Tally every line in the following material that has the word "intro" in it, and answer with that figure alone.

DATASET EXTRACT:
+++

-- pv_equiv track=rewrite | github.com/Pivot-Wealth-Digital/adviser_allocation | src/adviser_allocation/api/box_routes.py | _choose_collaborator_entry
-- ===== SOURCE A (Python) =====
-- from typing import Dict, List, Optional, Tuple
--
-- def _choose_collaborator_entry(order: List[str], collaborators: Dict[str, dict]) -> Optional[dict]:
--     if not order:
--         return None
--     for email in order:
--         entry = collaborators.get(email)
--         if entry and entry.get("is_external"):
--             return entry
--     # Fallback to first entry
--     for email in order:
--         entry = collaborators.get(email)
--         if entry:
--             return entry
--     return None
-- ===== SOURCE B (Python) =====
-- from typing import Dict, List, Optional
--
-- def _choose_collaborator_entry(order: List[str], collaborators: Dict[str, dict]) -> Optional[dict]:
--     fallback = None
--     for email in order:
--         entry = collaborators.get(email)
--         if entry:
--             if entry.get("is_external"):
--                 return entry
--             if fallback is None:
--                 fallback = entry
--     return fallback
-- ===== Notes on version B (the rewrite author's own statement) =====
-- stated objective: simpler
-- what changed: Replaces A's two sequential passes over order (external scan, then fallback scan) with a single pass that remembers the first truthy entry in a fallback variable and returns early on an external one; the empty-order guard disappears because the loop returns None naturally.
import Mathlib
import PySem

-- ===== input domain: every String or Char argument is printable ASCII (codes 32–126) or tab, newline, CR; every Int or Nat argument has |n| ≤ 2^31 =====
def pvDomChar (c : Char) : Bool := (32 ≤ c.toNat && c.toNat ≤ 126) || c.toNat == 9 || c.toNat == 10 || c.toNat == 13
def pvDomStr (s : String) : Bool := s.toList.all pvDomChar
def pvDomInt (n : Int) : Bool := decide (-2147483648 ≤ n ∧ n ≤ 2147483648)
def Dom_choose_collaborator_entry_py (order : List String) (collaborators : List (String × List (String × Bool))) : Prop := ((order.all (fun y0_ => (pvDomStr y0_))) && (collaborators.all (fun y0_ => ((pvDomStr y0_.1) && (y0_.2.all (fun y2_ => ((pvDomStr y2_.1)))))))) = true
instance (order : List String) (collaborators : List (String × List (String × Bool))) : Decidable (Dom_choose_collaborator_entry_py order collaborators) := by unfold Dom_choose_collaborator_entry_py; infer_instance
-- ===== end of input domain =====

-- B replaces A's two sequential passes with one pass keeping a fallback variable (objective: simpler).

-- ===== PORT A =====
-- first loop of A: return the first truthy entry whose "is_external" is truthy
def pvAExtLoop (collaborators : List (String × List (String × Bool))) : List String → Option (List (String × Bool))
  | [] => none
  | email :: rest =>
    match (PySem.Dict.mk collaborators).get? email with
    | some entry =>
      if !entry.isEmpty && PySem.Dict.getD (PySem.Dict.mk entry) "is_external" false then some entry
      else pvAExtLoop collaborators rest
    | none => pvAExtLoop collaborators rest

-- second loop of A: return the first truthy entry
def pvAFallLoop (collaborators : List (String × List (String × Bool))) : List String → Option (List (String × Bool))
  | [] => none
  | email :: rest =>
    match (PySem.Dict.mk collaborators).get? email with
    | some entry =>
      if !entry.isEmpty then some entry else pvAFallLoop collaborators rest
    | none => pvAFallLoop collaborators rest

def choose_collaborator_entry_py (order : List String) (collaborators : List (String × List (String × Bool))) : Option (List (String × Bool)) :=
  if order.isEmpty then none
  else
    match pvAExtLoop collaborators order with
    | some entry => some entry
    | none => pvAFallLoop collaborators order

-- ===== PORT B =====
-- single loop maintaining a fallback (None at first truthy entry ⇒ record it)
def pvBLoop (collaborators : List (String × List (String × Bool))) : List String → Option (List (String × Bool)) → Option (List (String × Bool))
  | [], fallback => fallback
  | email :: rest, fallback =>
    match (PySem.Dict.mk collaborators).get? email with
    | some entry =>
      if !entry.isEmpty then
        if PySem.Dict.getD (PySem.Dict.mk entry) "is_external" false then some entry
        else pvBLoop collaborators rest (if fallback.isNone then some entry else fallback)
      else pvBLoop collaborators rest fallback
    | none => pvBLoop collaborators rest fallback

def choose_collaborator_entry_py_alt (order : List String) (collaborators : List (String × List (String × Bool))) : Option (List (String × Bool)) :=
  pvBLoop collaborators order none

-- ===== PRECONDITION & SPEC =====
def Spec_choose_collaborator_entry_py (order : List String) (collaborators : List (String × List (String × Bool))) (out : Option (List (String × Bool))) : Prop := out = choose_collaborator_entry_py_alt order collaborators
instance (order : List String) (collaborators : List (String × List (String × Bool))) (out : Option (List (String × Bool))) : Decidable (Spec_choose_collaborator_entry_py order collaborators out) := by unfold Spec_choose_collaborator_entry_py; infer_instance

-- ===== CLAIM (what is proved, stated in full; the proofs are below) =====
def Claim_equal_choose_collaborator_entry_py : Prop := ∀ (order : List String) (collaborators : List (String × List (String × Bool))), Dom_choose_collaborator_entry_py order collaborators → Spec_choose_collaborator_entry_py order collaborators (choose_collaborator_entry_py order collaborators)

-- ===== LEMMAS AND PROOFS =====
-- loop invariant: B's single loop equals A's external pass, falling back to the
-- accumulated fallback and then to A's fallback pass
theorem pvBLoop_eq (collaborators : List (String × List (String × Bool))) :
    ∀ (order : List String) (fb : Option (List (String × Bool))),
      pvBLoop collaborators order fb =
        match pvAExtLoop collaborators order with
        | some e => some e
        | none => match fb with
                  | some f => some f
                  | none => pvAFallLoop collaborators order := by
  intro order
  induction order with
  | nil => intro fb; cases fb <;> simp [pvBLoop, pvAExtLoop, pvAFallLoop]
  | cons email rest ih =>
    intro fb
    simp only [pvBLoop, pvAExtLoop, pvAFallLoop]
    cases h : (PySem.Dict.mk collaborators).get? email with
    | none => exact ih fb
    | some entry =>
      by_cases he : entry.isEmpty
      · simp [he, ih fb]
      · by_cases hx : PySem.Dict.getD (PySem.Dict.mk entry) "is_external" false
        · simp [he, hx]
        · simp only [he, hx, Bool.not_false,
            Bool.and_false, if_true]
          rw [ih]
          cases fb <;> simp

-- ===== VERDICT (by name: the statement is the Claim_ definition above) =====
theorem choose_collaborator_entry_py_spec : Claim_equal_choose_collaborator_entry_py := by
  intro order collaborators _
  unfold Spec_choose_collaborator_entry_py choose_collaborator_entry_py choose_collaborator_entry_py_alt
  rw [pvBLoop_eq]
  cases order with
  | nil => simp [pvAExtLoop, pvAFallLoop]
  | cons a rest => simp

+++

RESULT OF THIS TASK:
4